# How To Reinforce 6" Cmu Foundation ??



## wannabebuilder (Jan 2, 2007)

Hi Everyone, 

Blg. Dept. total PITA - won't answer ANY questions. Anyone have actual experience retro fitting C. Block foundation to support 2nd Story Addition?
My present foundation is 2 coarses hollow 6" CMU on a 7x12" NOT reinforced concrete footing. How can I make it support a 2nd story? I only need to do about 20 - 30' of it. (I would tear it out completely but those bstrds won't let me do it right). I have thought of carefully busting away most of the block except the back 1" then I could pour an 8" thick concrete wall against them. That doesn't fix the un-reinforced footer though. Maybe if the new wall was 10" thick I could sort of add an off-set footer next to the old with lots of re-bar?

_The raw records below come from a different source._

-- pv_equiv track=rewrite | github.com/nd5a/Leetcode-problems | Day305.py | spellchecker
-- ===== SOURCE A (Python) =====
-- def spellchecker(wordlist, queries):
--     seen = set(wordlist)
--     caps = {}
--     vows = {}
--
--     def norm(w):
--         ans = []
--         for c in w.lower():
--             if c in "aeiou":
--                 ans.append("*")
--             else:
--                 ans.append(c)
--         return "".join(ans)
--
--     for word in reversed(wordlist):
--         caps[word.lower()] = word
--         vows[norm(word)] = word
--
--     ans = []
--     for q in queries:
--         if q in seen:
--             ans.append(q)
--             continue
--
--         if q.lower() in caps:
--             ans.append(caps[q.lower()])
--             continue
--
--         vnorm = norm(q)
--         if vnorm in vows:
--             ans.append(vows[vnorm])
--             continue
--
--         ans.append("")
--     return ans
-- ===== SOURCE B (Python) =====
-- def spellchecker(wordlist, queries):
--     def norm(w):
--         return "".join("*" if c in "aeiou" else c for c in w.lower())
--
--     def answer(q):
--         if q in wordlist:
--             return q
--         ql = q.lower()
--         cap = next((w for w in wordlist if w.lower() == ql), None)
--         if cap is not None:
--             return cap
--         qn = norm(q)
--         return next((w for w in wordlist if norm(w) == qn), "")
--
--     return [answer(q) for q in queries]
-- ===== Notes on version B (the rewrite author's own statement) =====
-- stated objective: simpler
-- what changed: Replaces the set plus the two dictionaries built from the reversed wordlist by a per-query forward first-match scan (next over a generator) whose earliest-wins order directly encodes the reversed-dict tie-breaking.
import Mathlib
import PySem

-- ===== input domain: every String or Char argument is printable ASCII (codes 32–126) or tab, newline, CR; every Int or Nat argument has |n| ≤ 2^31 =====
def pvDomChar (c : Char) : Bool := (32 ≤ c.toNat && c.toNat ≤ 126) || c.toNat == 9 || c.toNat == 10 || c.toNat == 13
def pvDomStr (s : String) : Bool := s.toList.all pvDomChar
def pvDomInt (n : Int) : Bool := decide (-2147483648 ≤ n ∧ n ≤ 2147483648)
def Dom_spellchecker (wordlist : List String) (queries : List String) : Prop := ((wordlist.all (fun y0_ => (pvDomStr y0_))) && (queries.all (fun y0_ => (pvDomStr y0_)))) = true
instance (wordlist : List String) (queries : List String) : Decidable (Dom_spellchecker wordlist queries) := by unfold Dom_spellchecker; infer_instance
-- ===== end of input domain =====

-- B replaces A's set + two reversed-insertion dictionaries by a per-query forward first-match scan
-- (exact > case-insensitive > vowel-normalized); simpler decomposition, not faster.


-- ===== PORT A =====
-- A's helper norm: builds a list of one-character strings and joins it
def normA (w : String) : String :=
  PySem.Str.join ""
    ((PySem.Str.lower w).toList.foldl
      (fun ans c => ans ++ [if (['a','e','i','o','u'] : List Char).contains c then "*" else String.ofList [c]])
      [])

def spellchecker (wordlist : List String) (queries : List String) : List String :=
  let seen := PySem.Set.ofList wordlist
  let cv := wordlist.reverse.foldl
      (fun (s : PySem.Dict String String × PySem.Dict String String) word =>
        (s.1.insert (PySem.Str.lower word) word, s.2.insert (normA word) word))
      (PySem.Dict.empty, PySem.Dict.empty)
  let caps := cv.1
  let vows := cv.2
  queries.foldl
    (fun ans q =>
      if seen.contains q then ans ++ [q]
      else if caps.contains (PySem.Str.lower q) then ans ++ [caps.getD (PySem.Str.lower q) ""]
      else
        let vnorm := normA q
        if vows.contains vnorm then ans ++ [vows.getD vnorm ""]
        else ans ++ [""])
    []

-- ===== PORT B =====
-- B's helper norm: a map over the lowered characters
def normB (w : String) : String :=
  String.ofList ((PySem.Str.lower w).toList.map
    (fun c => if (['a','e','i','o','u'] : List Char).contains c then '*' else c))

def spellchecker_alt (wordlist : List String) (queries : List String) : List String :=
  queries.map (fun q =>
    if wordlist.contains q then q
    else
      let ql := PySem.Str.lower q
      match wordlist.find? (fun w => PySem.Str.lower w == ql) with
      | some w => w
      | none =>
        let qn := normB q
        match wordlist.find? (fun w => normB w == qn) with
        | some w => w
        | none => "")

-- ===== PRECONDITION & SPEC =====
def Spec_spellchecker (wordlist : List String) (queries : List String) (out : List String) : Prop := out = spellchecker_alt wordlist queries
instance (wordlist : List String) (queries : List String) (out : List String) : Decidable (Spec_spellchecker wordlist queries out) := by unfold Spec_spellchecker; infer_instance

-- ===== CLAIM (what is proved, stated in full; the proofs are below) =====
def Claim_equal_spellchecker : Prop := ∀ (wordlist : List String) (queries : List String), Dom_spellchecker wordlist queries → Spec_spellchecker wordlist queries (spellchecker wordlist queries)

-- ===== LEMMAS AND PROOFS =====

-- the two norm helpers agree
theorem normA_eq_normB (w : String) : normA w = normB w := by
  unfold normA normB
  rw [← String.toList_inj, PySem.Str.toList_join]
  have h : ∀ (acc : List String) (cs : List Char),
      cs.foldl (fun ans c => ans ++ [if (['a','e','i','o','u'] : List Char).contains c then "*" else String.ofList [c]]) acc
        = acc ++ cs.map (fun c => if (['a','e','i','o','u'] : List Char).contains c then "*" else String.ofList [c]) := by
    intro acc cs
    induction cs generalizing acc with
    | nil => simp
    | cons c cs ih => rw [List.foldl_cons, ih, List.map_cons]; simp
  rw [h]
  simp only [List.nil_append, List.map_map]
  have h2 : (List.map (String.toList ∘ fun c => if (['a','e','i','o','u'] : List Char).contains c then "*" else String.ofList [c]) (PySem.Str.lower w).toList)
      = List.map (fun c => [c]) ((PySem.Str.lower w).toList.map (fun c => if (['a','e','i','o','u'] : List Char).contains c then '*' else c)) := by
    rw [List.map_map]
    apply List.map_congr_left
    intro c _
    simp only [Function.comp_apply]
    split_ifs <;> simp
  rw [h2]
  have := PySem.Chars.join_nil_singletons ((PySem.Str.lower w).toList.map (fun c => if (['a','e','i','o','u'] : List Char).contains c then '*' else c))
  simp only [List.map_map] at this ⊢
  rw [show ("" : String).toList = [] from rfl, this]
  simp

-- lookup in a dict built by inserting over the REVERSED list = first forward match
theorem get?_rev_foldl (f : String → String) (l : List String) (d : PySem.Dict String String) (k : String) :
    (l.reverse.foldl (fun d w => d.insert (f w) w) d).get? k
      = match l.find? (fun w => f w == k) with
        | some w => some w
        | none => d.get? k := by
  induction l generalizing d with
  | nil => simp
  | cons w ws ih =>
    rw [List.reverse_cons, List.foldl_append]
    simp only [List.foldl_cons, List.foldl_nil]
    rw [PySem.Dict.get?_insert, List.find?_cons]
    by_cases hw : f w = k
    · simp [hw]
    · have hbe : (f w == k) = false := by simp [hw]
      simp only [hbe, if_neg (fun h : k = f w => hw h.symm)]
      exact ih d

-- appending loop = map
theorem foldl_append_map {α β : Type} (g : α → β) (l : List α) (acc : List β) :
    l.foldl (fun ans q => ans ++ [g q]) acc = acc ++ l.map g := by
  induction l generalizing acc with
  | nil => simp
  | cons q qs ih => simp [List.foldl_cons, ih]

-- proof-only abbreviation for A's per-query value
def gA (wordlist : List String) (q : String) : String :=
  if (PySem.Set.ofList wordlist).contains q = true then q
  else if (wordlist.reverse.foldl (fun d w => d.insert (PySem.Str.lower w) w) PySem.Dict.empty).contains (PySem.Str.lower q) = true
    then (wordlist.reverse.foldl (fun d w => d.insert (PySem.Str.lower w) w) PySem.Dict.empty).getD (PySem.Str.lower q) ""
  else if (wordlist.reverse.foldl (fun d w => d.insert (normA w) w) PySem.Dict.empty).contains (normA q) = true
    then (wordlist.reverse.foldl (fun d w => d.insert (normA w) w) PySem.Dict.empty).getD (normA q) ""
  else ""

theorem spellchecker_eq (wordlist queries : List String) :
    spellchecker wordlist queries = spellchecker_alt wordlist queries := by
  unfold spellchecker spellchecker_alt
  dsimp only
  rw [PySem.List.foldl_prod_mk
      (f := fun d word => PySem.Dict.insert d (PySem.Str.lower word) word)
      (g := fun d word => PySem.Dict.insert d (normA word) word)]
  dsimp only
  have hb : (List.foldl
      (fun (ans : List String) q =>
        if (PySem.Set.ofList wordlist).contains q = true then ans ++ [q]
        else if (wordlist.reverse.foldl (fun d w => d.insert (PySem.Str.lower w) w) PySem.Dict.empty).contains (PySem.Str.lower q) = true
          then ans ++ [(wordlist.reverse.foldl (fun d w => d.insert (PySem.Str.lower w) w) PySem.Dict.empty).getD (PySem.Str.lower q) ""]
        else if (wordlist.reverse.foldl (fun d w => d.insert (normA w) w) PySem.Dict.empty).contains (normA q) = true
          then ans ++ [(wordlist.reverse.foldl (fun d w => d.insert (normA w) w) PySem.Dict.empty).getD (normA q) ""]
        else ans ++ [""]) [] queries)
      = List.foldl (fun ans q => ans ++ [gA wordlist q]) [] queries := by
    congr 1
    funext ans q
    unfold gA
    split_ifs <;> rfl
  rw [hb, foldl_append_map]
  simp only [List.nil_append]
  apply List.map_congr_left
  intro q _
  unfold gA
  have hset : PySem.Set.contains (PySem.Set.ofList wordlist) q = wordlist.contains q := by
    rw [Bool.eq_iff_iff]
    simp [PySem.Set.mem_ofList]
  rw [hset]
  by_cases hq : wordlist.contains q
  · simp only [hq, if_true]
  · simp only [hq, Bool.false_eq_true, if_false]
    rw [PySem.Dict.contains_eq_isSome_get?, PySem.Dict.getD_eq_get?_getD,
        PySem.Dict.contains_eq_isSome_get?, PySem.Dict.getD_eq_get?_getD,
        get?_rev_foldl, get?_rev_foldl]
    cases h1 : wordlist.find? (fun w => PySem.Str.lower w == PySem.Str.lower q) with
    | some w => simp
    | none =>
      simp only [PySem.Dict.get?_empty, Option.isSome_none, Bool.false_eq_true, if_false]
      have hnn : (fun w => normA w == normA q) = (fun w => normB w == normB q) := by
        funext w; rw [normA_eq_normB, normA_eq_normB]
      rw [hnn]
      cases h2 : wordlist.find? (fun w => normB w == normB q) with
      | some w => simp
      | none => simp

-- ===== VERDICT (by name: the statement is the Claim_ definition above) =====
theorem spellchecker_spec : Claim_equal_spellchecker := by
  intro wordlist queries _
  unfold Spec_spellchecker
  exact spellchecker_eq wordlist queries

Should I blow out sections every 6' and put in a big footer for a wood post OR maybe a concrete sono-tube post? This is just so retarded. If the BO would spend 1/2 as much time helping me as he does saying "I'm not going to design it for you" I would be out of his hair. But he won't..........

Ideas anyone? Thanks.


----------



## mudmixer (Jan 2, 2007)

I answered your post elswhere also.

It is not a problem with the 6" block. You can go 22 stories with 6" loadbearing masonry without steel or concrete columns.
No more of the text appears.